(Information Opens)

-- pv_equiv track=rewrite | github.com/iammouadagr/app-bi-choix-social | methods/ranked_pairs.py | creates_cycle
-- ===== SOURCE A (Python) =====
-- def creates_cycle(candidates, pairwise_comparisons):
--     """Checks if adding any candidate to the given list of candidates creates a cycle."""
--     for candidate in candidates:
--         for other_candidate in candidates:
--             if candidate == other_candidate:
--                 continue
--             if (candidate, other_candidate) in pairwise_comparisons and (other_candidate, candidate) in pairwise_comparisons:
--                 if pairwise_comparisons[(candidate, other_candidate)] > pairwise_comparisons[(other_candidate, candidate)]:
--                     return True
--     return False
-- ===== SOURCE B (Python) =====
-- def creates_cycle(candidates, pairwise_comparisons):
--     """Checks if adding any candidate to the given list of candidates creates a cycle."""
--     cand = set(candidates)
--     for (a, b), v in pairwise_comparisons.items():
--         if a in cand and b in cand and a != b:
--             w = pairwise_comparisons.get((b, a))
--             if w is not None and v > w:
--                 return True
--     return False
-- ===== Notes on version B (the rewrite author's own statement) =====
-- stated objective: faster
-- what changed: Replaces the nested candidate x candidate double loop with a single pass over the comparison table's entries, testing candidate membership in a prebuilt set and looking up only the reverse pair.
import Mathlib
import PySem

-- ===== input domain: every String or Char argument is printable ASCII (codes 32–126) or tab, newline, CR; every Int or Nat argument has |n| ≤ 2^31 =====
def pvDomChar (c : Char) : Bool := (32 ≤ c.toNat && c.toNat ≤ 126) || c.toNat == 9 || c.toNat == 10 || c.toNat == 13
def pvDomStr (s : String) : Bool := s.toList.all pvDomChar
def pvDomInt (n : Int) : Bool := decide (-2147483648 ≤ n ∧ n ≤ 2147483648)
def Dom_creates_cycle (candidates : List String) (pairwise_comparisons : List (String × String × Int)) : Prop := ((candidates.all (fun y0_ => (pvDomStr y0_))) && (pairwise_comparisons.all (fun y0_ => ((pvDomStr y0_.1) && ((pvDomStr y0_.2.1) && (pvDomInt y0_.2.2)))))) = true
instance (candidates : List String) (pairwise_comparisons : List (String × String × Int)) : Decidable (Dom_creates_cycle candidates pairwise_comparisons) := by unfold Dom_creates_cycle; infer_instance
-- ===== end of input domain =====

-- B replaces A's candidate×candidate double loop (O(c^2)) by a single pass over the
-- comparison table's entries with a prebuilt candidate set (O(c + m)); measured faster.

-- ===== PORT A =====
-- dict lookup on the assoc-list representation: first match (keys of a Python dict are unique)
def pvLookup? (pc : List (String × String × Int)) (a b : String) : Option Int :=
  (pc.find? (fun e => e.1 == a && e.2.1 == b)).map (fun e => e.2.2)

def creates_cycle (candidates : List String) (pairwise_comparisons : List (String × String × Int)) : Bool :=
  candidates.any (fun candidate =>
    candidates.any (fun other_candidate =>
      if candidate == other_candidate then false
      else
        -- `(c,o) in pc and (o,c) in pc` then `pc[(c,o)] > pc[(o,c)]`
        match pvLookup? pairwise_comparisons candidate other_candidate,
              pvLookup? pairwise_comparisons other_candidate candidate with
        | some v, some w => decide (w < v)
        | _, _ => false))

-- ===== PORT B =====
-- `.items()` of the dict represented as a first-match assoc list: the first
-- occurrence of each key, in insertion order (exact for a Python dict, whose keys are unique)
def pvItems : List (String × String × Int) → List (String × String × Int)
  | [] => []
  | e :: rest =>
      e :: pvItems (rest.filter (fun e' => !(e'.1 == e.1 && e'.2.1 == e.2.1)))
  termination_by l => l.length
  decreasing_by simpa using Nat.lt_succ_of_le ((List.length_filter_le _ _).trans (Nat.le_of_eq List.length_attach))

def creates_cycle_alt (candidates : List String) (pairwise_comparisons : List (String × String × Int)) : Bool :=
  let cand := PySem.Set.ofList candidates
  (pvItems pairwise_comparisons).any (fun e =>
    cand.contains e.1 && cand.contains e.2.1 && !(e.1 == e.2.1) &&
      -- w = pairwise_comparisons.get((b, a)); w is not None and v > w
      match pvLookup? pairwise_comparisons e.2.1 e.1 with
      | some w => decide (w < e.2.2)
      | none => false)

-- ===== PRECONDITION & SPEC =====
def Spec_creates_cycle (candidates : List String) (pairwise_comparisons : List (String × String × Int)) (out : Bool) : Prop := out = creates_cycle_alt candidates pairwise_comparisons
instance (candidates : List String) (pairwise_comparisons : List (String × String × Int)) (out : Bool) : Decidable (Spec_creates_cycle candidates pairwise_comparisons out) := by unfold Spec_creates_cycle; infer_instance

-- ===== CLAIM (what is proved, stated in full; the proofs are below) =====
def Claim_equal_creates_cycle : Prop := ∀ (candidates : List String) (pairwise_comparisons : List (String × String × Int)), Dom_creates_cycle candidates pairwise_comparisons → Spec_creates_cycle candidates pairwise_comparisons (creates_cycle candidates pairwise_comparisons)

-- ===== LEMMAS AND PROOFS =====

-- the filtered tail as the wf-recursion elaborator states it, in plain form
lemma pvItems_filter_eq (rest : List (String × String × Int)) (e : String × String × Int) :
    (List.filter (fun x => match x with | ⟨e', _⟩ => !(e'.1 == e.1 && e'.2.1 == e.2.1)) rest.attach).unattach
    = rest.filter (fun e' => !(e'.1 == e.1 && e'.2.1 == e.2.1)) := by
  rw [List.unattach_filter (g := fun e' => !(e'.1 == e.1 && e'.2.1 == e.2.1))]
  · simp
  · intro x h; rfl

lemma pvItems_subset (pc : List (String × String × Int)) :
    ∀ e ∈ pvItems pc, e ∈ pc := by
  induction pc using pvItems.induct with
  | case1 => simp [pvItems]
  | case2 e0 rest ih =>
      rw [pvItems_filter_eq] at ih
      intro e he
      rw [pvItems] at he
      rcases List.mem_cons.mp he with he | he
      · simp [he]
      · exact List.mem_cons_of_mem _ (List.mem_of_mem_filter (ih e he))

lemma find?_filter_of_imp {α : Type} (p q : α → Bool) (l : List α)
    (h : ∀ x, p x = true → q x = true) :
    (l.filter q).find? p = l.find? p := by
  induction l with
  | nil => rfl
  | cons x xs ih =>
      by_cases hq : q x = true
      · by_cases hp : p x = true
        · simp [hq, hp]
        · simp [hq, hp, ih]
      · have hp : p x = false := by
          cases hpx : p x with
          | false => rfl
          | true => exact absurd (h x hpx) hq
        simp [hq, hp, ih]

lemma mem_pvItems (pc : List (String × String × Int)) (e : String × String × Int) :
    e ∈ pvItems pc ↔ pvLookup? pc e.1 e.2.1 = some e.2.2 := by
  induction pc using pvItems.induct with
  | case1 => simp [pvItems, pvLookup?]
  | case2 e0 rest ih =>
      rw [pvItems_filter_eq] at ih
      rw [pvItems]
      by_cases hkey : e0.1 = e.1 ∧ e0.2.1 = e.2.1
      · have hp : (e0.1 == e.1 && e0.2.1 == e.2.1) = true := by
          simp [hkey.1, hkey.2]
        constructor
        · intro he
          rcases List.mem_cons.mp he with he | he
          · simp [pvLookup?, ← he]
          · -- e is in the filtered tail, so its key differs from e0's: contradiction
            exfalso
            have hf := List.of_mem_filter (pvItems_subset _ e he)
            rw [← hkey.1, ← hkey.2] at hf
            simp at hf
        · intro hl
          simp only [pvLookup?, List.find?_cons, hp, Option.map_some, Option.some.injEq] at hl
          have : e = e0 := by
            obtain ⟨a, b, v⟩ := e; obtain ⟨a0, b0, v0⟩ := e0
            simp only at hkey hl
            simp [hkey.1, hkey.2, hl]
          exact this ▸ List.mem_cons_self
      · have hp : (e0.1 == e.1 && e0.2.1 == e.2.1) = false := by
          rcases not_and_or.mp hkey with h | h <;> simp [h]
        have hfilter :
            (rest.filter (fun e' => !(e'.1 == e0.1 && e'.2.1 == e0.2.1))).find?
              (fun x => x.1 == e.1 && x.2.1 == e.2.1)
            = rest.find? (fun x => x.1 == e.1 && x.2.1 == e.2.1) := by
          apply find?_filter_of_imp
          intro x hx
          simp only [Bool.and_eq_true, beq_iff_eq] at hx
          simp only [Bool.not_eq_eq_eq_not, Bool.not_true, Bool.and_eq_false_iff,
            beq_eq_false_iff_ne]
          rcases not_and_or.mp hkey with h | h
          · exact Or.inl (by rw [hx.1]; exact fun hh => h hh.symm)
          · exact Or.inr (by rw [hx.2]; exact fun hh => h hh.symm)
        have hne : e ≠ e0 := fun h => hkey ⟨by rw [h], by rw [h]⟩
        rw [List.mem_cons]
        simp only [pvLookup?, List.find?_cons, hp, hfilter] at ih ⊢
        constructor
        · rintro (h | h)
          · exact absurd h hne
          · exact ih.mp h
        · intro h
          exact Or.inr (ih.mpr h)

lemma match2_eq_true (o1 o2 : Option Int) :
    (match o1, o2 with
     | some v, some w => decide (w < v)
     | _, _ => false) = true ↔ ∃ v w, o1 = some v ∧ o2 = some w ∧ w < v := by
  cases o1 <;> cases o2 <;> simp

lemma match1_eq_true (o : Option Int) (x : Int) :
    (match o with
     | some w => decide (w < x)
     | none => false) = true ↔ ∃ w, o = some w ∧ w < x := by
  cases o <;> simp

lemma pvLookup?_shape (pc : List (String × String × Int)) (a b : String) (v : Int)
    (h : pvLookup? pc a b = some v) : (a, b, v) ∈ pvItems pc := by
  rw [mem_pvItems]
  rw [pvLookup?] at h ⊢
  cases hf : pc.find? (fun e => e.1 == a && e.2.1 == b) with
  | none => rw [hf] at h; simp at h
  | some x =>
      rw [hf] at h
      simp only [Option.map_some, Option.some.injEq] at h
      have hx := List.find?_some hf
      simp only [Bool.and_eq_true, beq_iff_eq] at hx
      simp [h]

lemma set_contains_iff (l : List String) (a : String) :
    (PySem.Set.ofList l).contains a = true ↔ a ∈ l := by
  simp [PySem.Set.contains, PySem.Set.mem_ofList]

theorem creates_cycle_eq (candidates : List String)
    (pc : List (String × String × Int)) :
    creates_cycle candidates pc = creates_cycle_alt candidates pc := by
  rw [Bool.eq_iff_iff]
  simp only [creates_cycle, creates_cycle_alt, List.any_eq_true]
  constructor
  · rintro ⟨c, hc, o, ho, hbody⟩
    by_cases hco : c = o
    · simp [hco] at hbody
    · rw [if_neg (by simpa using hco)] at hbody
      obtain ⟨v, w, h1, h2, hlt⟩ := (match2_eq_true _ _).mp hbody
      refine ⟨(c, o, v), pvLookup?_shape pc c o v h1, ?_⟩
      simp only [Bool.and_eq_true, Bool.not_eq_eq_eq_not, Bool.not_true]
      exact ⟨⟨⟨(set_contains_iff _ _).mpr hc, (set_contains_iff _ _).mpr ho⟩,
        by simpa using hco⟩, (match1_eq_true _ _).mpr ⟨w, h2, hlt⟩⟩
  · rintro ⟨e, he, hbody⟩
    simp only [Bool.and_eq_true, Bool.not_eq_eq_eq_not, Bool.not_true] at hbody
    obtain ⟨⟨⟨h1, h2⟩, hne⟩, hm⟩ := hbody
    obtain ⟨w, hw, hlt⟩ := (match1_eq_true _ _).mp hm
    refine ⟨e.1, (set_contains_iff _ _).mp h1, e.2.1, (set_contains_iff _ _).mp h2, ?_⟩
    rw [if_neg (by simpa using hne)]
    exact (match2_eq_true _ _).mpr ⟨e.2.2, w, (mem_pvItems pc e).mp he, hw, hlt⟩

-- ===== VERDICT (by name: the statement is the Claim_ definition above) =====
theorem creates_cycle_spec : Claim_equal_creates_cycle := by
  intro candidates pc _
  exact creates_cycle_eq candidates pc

(Information Closes)
(Information Opens)

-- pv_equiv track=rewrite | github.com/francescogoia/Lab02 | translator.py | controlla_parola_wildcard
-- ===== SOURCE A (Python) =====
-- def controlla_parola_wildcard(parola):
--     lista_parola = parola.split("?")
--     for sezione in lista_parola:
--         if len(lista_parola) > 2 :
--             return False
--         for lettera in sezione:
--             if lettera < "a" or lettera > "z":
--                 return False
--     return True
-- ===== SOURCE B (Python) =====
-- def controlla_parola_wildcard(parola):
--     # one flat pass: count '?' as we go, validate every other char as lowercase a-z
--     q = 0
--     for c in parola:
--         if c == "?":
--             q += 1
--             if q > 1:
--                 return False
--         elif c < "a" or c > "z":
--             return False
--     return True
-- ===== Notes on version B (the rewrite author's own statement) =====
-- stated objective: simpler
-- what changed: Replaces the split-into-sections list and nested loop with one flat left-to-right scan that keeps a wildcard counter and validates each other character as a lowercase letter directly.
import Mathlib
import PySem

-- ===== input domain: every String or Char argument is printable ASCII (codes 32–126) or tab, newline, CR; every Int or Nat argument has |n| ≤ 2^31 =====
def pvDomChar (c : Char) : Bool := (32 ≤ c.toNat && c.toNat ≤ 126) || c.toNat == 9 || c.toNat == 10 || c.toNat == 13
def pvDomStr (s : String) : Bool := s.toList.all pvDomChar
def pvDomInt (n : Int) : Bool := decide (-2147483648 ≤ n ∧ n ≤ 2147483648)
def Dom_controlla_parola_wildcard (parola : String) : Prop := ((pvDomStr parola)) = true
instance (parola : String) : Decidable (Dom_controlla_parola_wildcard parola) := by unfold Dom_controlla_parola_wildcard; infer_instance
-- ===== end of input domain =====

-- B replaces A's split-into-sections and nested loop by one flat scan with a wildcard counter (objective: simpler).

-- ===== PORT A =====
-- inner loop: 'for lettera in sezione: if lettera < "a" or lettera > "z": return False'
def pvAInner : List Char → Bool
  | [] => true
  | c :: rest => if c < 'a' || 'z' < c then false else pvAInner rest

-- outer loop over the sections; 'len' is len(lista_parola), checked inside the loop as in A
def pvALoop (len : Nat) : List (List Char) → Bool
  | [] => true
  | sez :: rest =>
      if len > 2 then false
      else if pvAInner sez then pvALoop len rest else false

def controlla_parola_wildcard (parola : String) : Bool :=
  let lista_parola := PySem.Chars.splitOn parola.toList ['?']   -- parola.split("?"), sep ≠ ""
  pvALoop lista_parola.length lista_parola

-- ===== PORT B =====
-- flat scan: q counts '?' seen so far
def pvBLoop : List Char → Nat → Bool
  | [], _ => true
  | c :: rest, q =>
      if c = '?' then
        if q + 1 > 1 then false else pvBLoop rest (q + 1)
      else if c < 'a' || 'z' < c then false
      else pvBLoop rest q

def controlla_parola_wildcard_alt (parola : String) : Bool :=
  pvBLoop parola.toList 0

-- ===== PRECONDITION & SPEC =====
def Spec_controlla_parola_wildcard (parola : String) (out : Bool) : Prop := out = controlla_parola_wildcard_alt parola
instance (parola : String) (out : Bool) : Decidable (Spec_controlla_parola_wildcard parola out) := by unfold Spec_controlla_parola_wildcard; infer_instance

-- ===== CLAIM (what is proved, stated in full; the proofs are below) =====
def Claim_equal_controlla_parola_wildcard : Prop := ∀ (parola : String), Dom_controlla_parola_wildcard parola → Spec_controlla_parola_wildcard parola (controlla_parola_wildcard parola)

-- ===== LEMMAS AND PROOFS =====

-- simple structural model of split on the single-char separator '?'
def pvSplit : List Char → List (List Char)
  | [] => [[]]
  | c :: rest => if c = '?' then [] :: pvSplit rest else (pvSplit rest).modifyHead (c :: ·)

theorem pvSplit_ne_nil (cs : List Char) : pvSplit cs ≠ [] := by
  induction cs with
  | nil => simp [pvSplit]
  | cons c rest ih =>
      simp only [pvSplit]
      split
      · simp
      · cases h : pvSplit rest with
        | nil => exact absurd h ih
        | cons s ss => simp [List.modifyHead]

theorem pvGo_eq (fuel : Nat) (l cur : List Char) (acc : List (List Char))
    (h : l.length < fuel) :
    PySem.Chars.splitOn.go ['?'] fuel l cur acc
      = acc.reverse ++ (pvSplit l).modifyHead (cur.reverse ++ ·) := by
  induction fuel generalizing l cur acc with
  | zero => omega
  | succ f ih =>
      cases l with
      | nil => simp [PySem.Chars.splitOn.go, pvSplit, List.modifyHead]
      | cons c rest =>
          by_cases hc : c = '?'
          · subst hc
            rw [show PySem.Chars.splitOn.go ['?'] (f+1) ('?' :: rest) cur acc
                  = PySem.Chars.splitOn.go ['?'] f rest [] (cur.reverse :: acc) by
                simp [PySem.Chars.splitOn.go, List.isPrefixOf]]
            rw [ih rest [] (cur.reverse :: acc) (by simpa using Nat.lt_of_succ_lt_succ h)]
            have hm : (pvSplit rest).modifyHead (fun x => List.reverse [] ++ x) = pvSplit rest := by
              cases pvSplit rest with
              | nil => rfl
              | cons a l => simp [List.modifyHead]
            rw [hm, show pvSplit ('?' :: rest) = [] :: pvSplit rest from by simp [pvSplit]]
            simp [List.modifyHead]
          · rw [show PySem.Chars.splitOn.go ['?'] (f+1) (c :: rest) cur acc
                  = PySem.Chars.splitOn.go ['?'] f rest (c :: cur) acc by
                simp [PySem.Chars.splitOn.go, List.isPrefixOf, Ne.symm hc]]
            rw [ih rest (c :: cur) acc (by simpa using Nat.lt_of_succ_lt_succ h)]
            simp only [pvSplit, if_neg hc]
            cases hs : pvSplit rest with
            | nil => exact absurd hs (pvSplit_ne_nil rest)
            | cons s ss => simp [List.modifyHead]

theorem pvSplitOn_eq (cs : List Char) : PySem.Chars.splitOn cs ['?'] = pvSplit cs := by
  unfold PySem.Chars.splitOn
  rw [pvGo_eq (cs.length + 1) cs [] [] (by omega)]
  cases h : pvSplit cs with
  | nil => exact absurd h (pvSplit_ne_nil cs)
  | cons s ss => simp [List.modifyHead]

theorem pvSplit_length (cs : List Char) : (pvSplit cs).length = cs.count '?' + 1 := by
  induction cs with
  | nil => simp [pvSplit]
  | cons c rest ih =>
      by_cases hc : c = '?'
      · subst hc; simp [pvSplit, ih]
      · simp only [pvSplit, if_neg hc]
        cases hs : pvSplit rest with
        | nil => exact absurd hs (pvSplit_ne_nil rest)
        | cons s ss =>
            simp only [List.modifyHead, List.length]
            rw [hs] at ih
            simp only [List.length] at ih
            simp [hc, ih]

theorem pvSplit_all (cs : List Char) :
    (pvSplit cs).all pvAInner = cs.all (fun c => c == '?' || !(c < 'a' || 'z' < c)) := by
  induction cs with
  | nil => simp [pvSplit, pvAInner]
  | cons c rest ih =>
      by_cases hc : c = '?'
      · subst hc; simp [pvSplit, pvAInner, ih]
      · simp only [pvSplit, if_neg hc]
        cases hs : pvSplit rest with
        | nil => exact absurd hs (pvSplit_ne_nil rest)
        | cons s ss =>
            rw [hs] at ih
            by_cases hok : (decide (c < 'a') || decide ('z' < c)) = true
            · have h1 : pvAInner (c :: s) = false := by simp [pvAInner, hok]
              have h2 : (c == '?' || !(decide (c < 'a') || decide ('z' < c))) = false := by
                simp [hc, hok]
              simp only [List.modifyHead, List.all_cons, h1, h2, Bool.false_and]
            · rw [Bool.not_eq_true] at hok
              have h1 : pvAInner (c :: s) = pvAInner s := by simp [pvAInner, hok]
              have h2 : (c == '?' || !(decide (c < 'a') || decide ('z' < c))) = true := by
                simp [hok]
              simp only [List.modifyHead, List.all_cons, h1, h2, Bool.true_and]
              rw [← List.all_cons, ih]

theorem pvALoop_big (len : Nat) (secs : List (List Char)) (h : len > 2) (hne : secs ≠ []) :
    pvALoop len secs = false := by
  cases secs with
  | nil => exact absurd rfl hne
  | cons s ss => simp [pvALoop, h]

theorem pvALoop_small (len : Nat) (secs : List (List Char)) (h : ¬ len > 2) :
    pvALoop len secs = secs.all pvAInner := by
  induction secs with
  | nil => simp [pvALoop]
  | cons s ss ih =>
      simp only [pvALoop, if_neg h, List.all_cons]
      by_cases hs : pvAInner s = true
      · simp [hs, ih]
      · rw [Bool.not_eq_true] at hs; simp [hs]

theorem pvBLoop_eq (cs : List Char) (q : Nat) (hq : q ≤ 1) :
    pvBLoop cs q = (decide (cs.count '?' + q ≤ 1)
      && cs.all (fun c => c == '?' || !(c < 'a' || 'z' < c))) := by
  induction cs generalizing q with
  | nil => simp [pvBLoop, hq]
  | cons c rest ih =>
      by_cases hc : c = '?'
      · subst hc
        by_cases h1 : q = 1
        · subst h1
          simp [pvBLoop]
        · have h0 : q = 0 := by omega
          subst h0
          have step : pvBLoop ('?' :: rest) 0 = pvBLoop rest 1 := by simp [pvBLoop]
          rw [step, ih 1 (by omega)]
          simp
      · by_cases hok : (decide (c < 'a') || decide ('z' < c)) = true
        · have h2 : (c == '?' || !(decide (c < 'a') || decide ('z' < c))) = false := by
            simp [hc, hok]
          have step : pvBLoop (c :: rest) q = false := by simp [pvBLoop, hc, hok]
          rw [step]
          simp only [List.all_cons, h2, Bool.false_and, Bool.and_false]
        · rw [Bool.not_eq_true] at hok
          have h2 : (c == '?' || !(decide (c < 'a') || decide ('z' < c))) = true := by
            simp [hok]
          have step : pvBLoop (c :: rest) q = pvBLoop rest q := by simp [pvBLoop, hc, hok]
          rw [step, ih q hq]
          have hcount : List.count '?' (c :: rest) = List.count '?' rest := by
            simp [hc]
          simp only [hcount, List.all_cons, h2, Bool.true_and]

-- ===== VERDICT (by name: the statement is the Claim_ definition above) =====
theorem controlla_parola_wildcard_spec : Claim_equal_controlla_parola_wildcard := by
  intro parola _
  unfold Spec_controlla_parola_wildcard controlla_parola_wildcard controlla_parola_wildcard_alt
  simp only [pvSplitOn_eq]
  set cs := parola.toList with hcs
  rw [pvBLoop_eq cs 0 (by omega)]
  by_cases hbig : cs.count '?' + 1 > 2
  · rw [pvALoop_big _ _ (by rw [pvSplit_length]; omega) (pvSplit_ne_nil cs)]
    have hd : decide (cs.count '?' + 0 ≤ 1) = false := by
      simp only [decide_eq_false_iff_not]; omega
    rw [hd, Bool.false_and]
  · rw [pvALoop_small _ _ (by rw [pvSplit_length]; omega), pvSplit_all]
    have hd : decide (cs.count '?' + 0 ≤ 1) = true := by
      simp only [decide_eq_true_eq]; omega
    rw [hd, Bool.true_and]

(Information Closes)

Required work.
State how many lines of the records above hold the word "track", adding nothing beyond the number.

Solution below.
2